With a higher install base, it all goes back to Reason #5 -- third parties love the 360 because their games consistently sell more on this system. More third party software means more hardware sales, and so on and so on goes the loop.
2) Persistence - A Lesson In Economics
It's Microsoft. They have a lot of money. A lot of money to invest. And a lot more to burn. If they don't get you on the first try, they'll come again a second time, and believe you me they will get you eventually.
The original Xbox was far from a success story. What it did was lay the ground work for what was to come. It's all part of Brand Building 101. They took their hits, learned their lessons, and jumped ship as fast as they could. As soon as the 360 was announced, Microsoft had all but given up on supporting their original green machine.
In the earlier days, the 360 was considered a still-born in Japan. Look at them today and you'll witness their reincarnation. Slowly but surely, Microsoft is whittling down Japan's defenses, renowned as a protective parent of home-grown brands.
1) Xbox LIVE
The Number 1 and most obvious reason why Xbox 360 has beaten PS3 is the quality of its Xbox LIVE service. Time and again this has been brought out as the deciding factor when gamers choose the 360 version of a multiplayer title over the PS3 one. LIVE has built a vibrant online community by offering a full-featured service that includes voice chat, achievements, friends-list, gamer nights, and weekly gamer-centric video content.

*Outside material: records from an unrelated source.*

-- pv_equiv track=rewrite | github.com/farhanfHARAHAP/Praktikum-Algoritma | Latihan/Latihan7_Binary Search.py | vnomor
-- ===== SOURCE A (Python) =====
-- def vnomor(arr, l, r, x):
--
--     if r >= l:
--
--         mid = l + (r - l) // 2
--
--         if mid == x:
--             return mid
--
--         elif mid > x:
--             return vnomor(arr, l, mid-1, x)
--
--         else:
--             return vnomor(arr, mid + 1, r, x)
--
--     else:
--         return -1
-- ===== SOURCE B (Python) =====
-- def vnomor(arr, l, r, x):
--     # A compares the index mid to x, so it merely tests
--     # whether x lies in the index interval [l, r].
--     return x if l <= x <= r else -1
-- ===== Notes on version B (the rewrite author's own statement) =====
-- stated objective: simpler
-- what changed: Replaced the recursive binary search over the index interval (which compares mid to x, hence only tests membership of x in [l,r]) by a direct bounds check 'x if l<=x<=r else -1'.
import Mathlib
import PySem

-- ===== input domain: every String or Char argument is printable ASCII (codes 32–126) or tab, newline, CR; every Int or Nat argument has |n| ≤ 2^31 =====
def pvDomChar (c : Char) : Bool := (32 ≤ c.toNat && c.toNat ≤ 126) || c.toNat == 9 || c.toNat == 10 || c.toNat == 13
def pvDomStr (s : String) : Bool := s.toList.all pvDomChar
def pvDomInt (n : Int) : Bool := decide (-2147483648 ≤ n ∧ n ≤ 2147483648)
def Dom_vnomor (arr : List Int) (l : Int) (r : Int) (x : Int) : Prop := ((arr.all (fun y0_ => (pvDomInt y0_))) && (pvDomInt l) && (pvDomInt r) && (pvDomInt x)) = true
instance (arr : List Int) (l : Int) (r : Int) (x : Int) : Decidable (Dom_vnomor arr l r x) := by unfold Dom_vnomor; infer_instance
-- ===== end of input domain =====

-- B replaces A's recursive binary search over the index interval by a direct bounds check:
-- A never reads arr (it compares the index mid with x), so it returns x iff l ≤ x ≤ r.

-- ===== PORT A =====
def vnomor (arr : List Int) (l : Int) (r : Int) (x : Int) : Int :=
  if r ≥ l then
    let mid := l + PySem.Int.floordiv (r - l) 2
    if mid = x then mid
    else if mid > x then vnomor arr l (mid - 1) x
    else vnomor arr (mid + 1) r x
  else -1
termination_by (r - l + 1).toNat
decreasing_by
  · have h2 : PySem.Int.floordiv (r - l) 2 = (r - l) / 2 :=
      PySem.Int.floordiv_eq_ediv_of_pos (by omega)
    simp only [h2] at *
    omega
  · have h2 : PySem.Int.floordiv (r - l) 2 = (r - l) / 2 :=
      PySem.Int.floordiv_eq_ediv_of_pos (by omega)
    simp only [h2] at *
    omega

-- ===== PORT B =====
def vnomor_alt (arr : List Int) (l : Int) (r : Int) (x : Int) : Int :=
  if l ≤ x ∧ x ≤ r then x else -1

-- ===== PRECONDITION & SPEC =====
def Spec_vnomor (arr : List Int) (l : Int) (r : Int) (x : Int) (out : Int) : Prop := out = vnomor_alt arr l r x
instance (arr : List Int) (l : Int) (r : Int) (x : Int) (out : Int) : Decidable (Spec_vnomor arr l r x out) := by unfold Spec_vnomor; infer_instance

-- ===== CLAIM (what is proved, stated in full; the proofs are below) =====
def Claim_equal_vnomor : Prop := ∀ (arr : List Int) (l : Int) (r : Int) (x : Int), Dom_vnomor arr l r x → Spec_vnomor arr l r x (vnomor arr l r x)

-- ===== LEMMAS AND PROOFS =====

theorem vnomor_eq_alt (arr : List Int) (l r x : Int) :
    vnomor arr l r x = vnomor_alt arr l r x := by
  fun_induction vnomor arr l r x with
  | case1 l r hge mid heq =>
      simp only [vnomor_alt]
      have h2 : PySem.Int.floordiv (r - l) 2 = (r - l) / 2 :=
        PySem.Int.floordiv_eq_ediv_of_pos (by omega)
      rw [if_pos]
      · omega
      · simp only [mid, h2] at heq ⊢; omega
  | case2 l r hge mid hne hgt ih =>
      rw [ih]
      simp only [vnomor_alt]
      have h2 : PySem.Int.floordiv (r - l) 2 = (r - l) / 2 :=
        PySem.Int.floordiv_eq_ediv_of_pos (by omega)
      simp only [mid, h2] at hgt
      split_ifs with h1 h2' h2' <;> omega
  | case3 l r hge mid hne hle ih =>
      rw [ih]
      simp only [vnomor_alt]
      have h2 : PySem.Int.floordiv (r - l) 2 = (r - l) / 2 :=
        PySem.Int.floordiv_eq_ediv_of_pos (by omega)
      simp only [mid, h2] at hne hle
      split_ifs with h1 h2' h2' <;> omega
  | case4 l r hlt =>
      simp only [vnomor_alt]
      rw [if_neg]; omega

-- ===== VERDICT (by name: the statement is the Claim_ definition above) =====
theorem vnomor_spec : Claim_equal_vnomor := by
  intro arr l r x _
  exact vnomor_eq_alt arr l r x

Ever since the original Xbox debuted with the LIVE service, Sony has had plenty of time to observe how Microsoft would tackle the online arena, yet even now fails to follow Microsoft's example and implement more advanced features (features that gamers perceive as basic and have grown to expect) that make LIVE such a compelling service. Achievements, voice chat, friend's list, custom soundtracks, and now NetFlix HD video streaming. Sony has been and always will be playing catch-up.
The NPD numbers show month after month a clear victor is emerging. When this console generation finally draws to a close, we may soon look back and say it only took two generations for Microsoft to beat out the veteran Sony and cement the 360 as the core gamer's console. Who is to say what new heights they can achieve in the coming years?